Which, again, makes you wonder.
It’s fascinating the way writing lets us look back on our previous states of mind. When you’re super familiar with you’re writing, it’s almost as if you can tell which paragraphs were written when you were hungry, when you were tired, when you were excited. Most often, the lines are unaccountable. But the point is, what’s good at first is not always good later on. Your Tastemeter is constantly in flux. You have to watch out.
The idea, the hope, is to edit and re-edit and re-edit until you reach a place where there’s nothing more you want to change, no matter which day, or at what hour, or how many slices of salami you’ve had when you’re reading.
This can be done without the help of an editor, but an editor certainly speeds this process along, and as a byproduct, teaches the writer to think twice when writing your first draft.
But, again, if you’re like me a.k.a. without editor, who cares?
Shouldn’t this whole thing be marked bla bla bla?
Maybe. But maybe not.
Knowing what it’s like to work with an editor is valuable, I think, for two reasons.
It can help you become a better self-editor
It can help you know what to expect when working with an editor
Rule number one of working with editors? Don’t take feedback personally. Rule number two? Heed their advice.
Sure, there are some hills you can nobly die on. But if you have a good editor, nine times out of ten, defer. These people know their stuff. They have a superpower you’ll never posses. What is it?
They are not you.
Their vision is clearer because they didn’t write the thing, and this is something rare and valuable and worth respecting.

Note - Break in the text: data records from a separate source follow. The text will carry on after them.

-- pv_equiv track=rewrite | github.com/ckoons/BubbleSpacetimeTheory | play/toy_248_gilkey_polynomial.py | _dim_D
-- ===== SOURCE A (Python) =====
-- def _dim_D(p, q, r):
--     """Weyl dimension for type D_r, weight (p, q, 0, ..., 0).
--
--     ρ_i = r - i, so ρ = (r-1, r-2, ..., 1, 0).
--     l_i = λ_i + r - i.
--
--     dim = ∏_{i<j} (l_i² - l_j²) / (ρ_i² - ρ_j²)
--
--     Special care: ρ_r = 0, l_r = λ_r + 0 = λ_r = 0 (for our weight).
--     """
--     lam = [0] * (r + 1)
--     lam[1] = p
--     lam[2] = q
--
--     l = [0] * (r + 1)
--     rho = [0] * (r + 1)
--     for i in range(1, r + 1):
--         rho[i] = r - i
--         l[i] = lam[i] + rho[i]
--
--     num = 1
--     den = 1
--
--     for i in range(1, r + 1):
--         for j in range(i + 1, r + 1):
--             num *= (l[i] * l[i] - l[j] * l[j])
--             d = rho[i] * rho[i] - rho[j] * rho[j]
--             if d == 0:
--                 # This happens when rho[i] = rho[j] = 0, i.e., r-i = r-j = 0
--                 # which means i = j = r. But i < j, so this can't happen.
--                 # It CAN happen when rho[i] = -rho[j], but rho values are
--                 # non-negative in our convention. Actually rho[r] = 0 and
--                 # rho[r-1] = 1, so rho[r-1]² - rho[r]² = 1 ≠ 0.
--                 raise ValueError(f"Zero denominator: rho[{i}]={rho[i]}, rho[{j}]={rho[j]}")
--             den *= d
--
--     return num // den
-- ===== SOURCE B (Python) =====
-- def _dim_D(p, q, r):
--     """Weyl dimension for type D_r, weight (p, q, 0, ..., 0).
--
--     Only rows i = 1, 2 of the pair product differ from the Weyl-vector
--     rows (l_i = rho_i for i >= 3), so every pair with i, j >= 3 contributes
--     the same factor to numerator and denominator and cancels.  Compute only
--     the O(r) surviving factors.
--     """
--     s1 = (p + r - 1) ** 2
--     s2 = (q + r - 2) ** 2
--     t1 = (r - 1) ** 2
--     t2 = (r - 2) ** 2
--     num = s1 - s2
--     den = t1 - t2
--     for j in range(3, r + 1):
--         m = (r - j) ** 2
--         num *= (s1 - m) * (s2 - m)
--         den *= (t1 - m) * (t2 - m)
--     return num // den
-- ===== Notes on version B (the rewrite author's own statement) =====
-- stated objective: faster
-- what changed: Instead of A's double loop over all pairs i<j, B uses that l_i = rho_i for every i >= 3, so all pair factors with i,j >= 3 cancel between numerator and denominator; B multiplies only the O(r) surviving factors involving rows 1 and 2 in a single pass.
import Mathlib
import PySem

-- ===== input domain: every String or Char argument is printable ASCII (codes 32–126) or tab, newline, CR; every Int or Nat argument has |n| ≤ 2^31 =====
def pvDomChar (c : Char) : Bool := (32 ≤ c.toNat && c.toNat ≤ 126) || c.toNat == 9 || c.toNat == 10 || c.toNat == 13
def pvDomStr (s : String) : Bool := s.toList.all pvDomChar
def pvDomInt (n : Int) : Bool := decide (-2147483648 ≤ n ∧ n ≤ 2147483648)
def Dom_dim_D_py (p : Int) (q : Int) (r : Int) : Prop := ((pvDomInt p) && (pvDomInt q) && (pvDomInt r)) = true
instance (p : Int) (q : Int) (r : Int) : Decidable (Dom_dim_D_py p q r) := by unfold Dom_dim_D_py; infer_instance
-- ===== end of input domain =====

-- B computes only the O(r) pair factors involving rows 1 and 2 (the rest cancel), instead of A's O(r^2) double loop.


-- ===== PORT A =====
def dim_D_py (p : Int) (q : Int) (r : Int) : Int :=
  -- lam = [0] * (r + 1); lam[1] = p; lam[2] = q   (indices in range under Pre_, r ≥ 2)
  let lam : List Int :=
    PySem.List.pySetD (PySem.List.pySetD (List.replicate (r + 1).toNat (0 : Int)) 1 p) 2 q
  -- l = [0]*(r+1); rho = [0]*(r+1); for i in range(1, r+1): rho[i] = r - i; l[i] = lam[i] + rho[i]
  let lr : List Int × List Int :=
    (PySem.List.pyRange 1 (r + 1) 1).foldl
      (fun st i =>
        let rho := PySem.List.pySetD st.2 i (r - i)
        let l := PySem.List.pySetD st.1 i
          (PySem.List.pyGetD lam i 0 + PySem.List.pyGetD rho i 0)
        (l, rho))
      (List.replicate (r + 1).toNat (0 : Int), List.replicate (r + 1).toNat (0 : Int))
  -- num = 1; den = 1; nested pair loop; the 'raise ValueError' branch is modelled as state none
  let res : Option (Int × Int) :=
    (PySem.List.pyRange 1 (r + 1) 1).foldl
      (fun st i =>
        (PySem.List.pyRange (i + 1) (r + 1) 1).foldl
          (fun st j =>
            match st with
            | none => none
            | some nd =>
              let li := PySem.List.pyGetD lr.1 i 0
              let lj := PySem.List.pyGetD lr.1 j 0
              let num := nd.1 * (li * li - lj * lj)
              let ri := PySem.List.pyGetD lr.2 i 0
              let rj := PySem.List.pyGetD lr.2 j 0
              let d := ri * ri - rj * rj
              if d = 0 then none else some (num, nd.2 * d))
          st)
      (some (1, 1))
  match res with
  | some nd => PySem.Int.floordiv nd.1 nd.2
  | none => 0   -- the ValueError branch; never reached under Pre_

-- ===== PORT B =====
def dim_D_py_alt (p : Int) (q : Int) (r : Int) : Int :=
  let s1 := (p + r - 1) ^ 2
  let s2 := (q + r - 2) ^ 2
  let t1 := (r - 1) ^ 2
  let t2 := (r - 2) ^ 2
  let nd : Int × Int :=
    (PySem.List.pyRange 3 (r + 1) 1).foldl
      (fun st j =>
        let m := (r - j) ^ 2
        (st.1 * ((s1 - m) * (s2 - m)), st.2 * ((t1 - m) * (t2 - m))))
      (s1 - s2, t1 - t2)
  PySem.Int.floordiv nd.1 nd.2

-- ===== PRECONDITION & SPEC =====
-- Pre_ excludes exactly r ≤ 1, where A raises IndexError on lam[1]/lam[2] (list of length r+1 < 3).
def Pre_dim_D_py (_p : Int) (_q : Int) (r : Int) : Prop := 2 ≤ r
instance (p : Int) (q : Int) (r : Int) : Decidable (Pre_dim_D_py p q r) := by
  unfold Pre_dim_D_py; infer_instance

def pvWitness_dim_D_py : Int × Int × Int := (1, 1, 3)

def Spec_dim_D_py (p : Int) (q : Int) (r : Int) (out : Int) : Prop := out = dim_D_py_alt p q r
instance (p : Int) (q : Int) (r : Int) (out : Int) : Decidable (Spec_dim_D_py p q r out) := by
  unfold Spec_dim_D_py; infer_instance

For all those times you don’t have an editor a.k.a. pretty much always?
An essential skill in writing is learning to wear two hats—the writer hat and editor hat—but only one at a time.
Inevitably, you will end up wearing a stack of two hats like an idiot. I’m the biggest two-hat wearing idiot there is. But if you can avoid it, do that, because writing and editing at the same time turns quickly into a death spiral. How many times, for example, have you had a story in your head but never got past the first scene because you keep writing and rewriting? Welcome to double-hat syndrome.
Coming to a piece as only a writer, or as only an editor, is a skill the takes years to perfect. Having an editor solves this. But since that’s totally unrealistic—especially when it comes to fiction—the better we can get at separating these two identities, the better we will write.
At least, that’s the hope.
Editor or no editor, my plan is the same as it ever was. Keep writing the best I can, and keep reading.
When the hard work is done, I’m confident an editor will appear as the clock strikes twelve, helping me turn my handmade linen shoes into polished glass slippers. ♦
Weekly Three
HEAR: “La vie en rose” by Louis Armstrong
READ: John Bennet, Enemy of the “Blah, Blah, Blah” (New Yorker)
As an editor, I approve of this post. ;-)
This is hilarious, and oh so relatable. As someone who’s new to writing world, I’m definitely experiencing it. I find it difficult to edit my document and not to mention the fact that I feel every word written by me is master piece. Oh well! Getting there.
PS: I love your vibe, energy and writing style.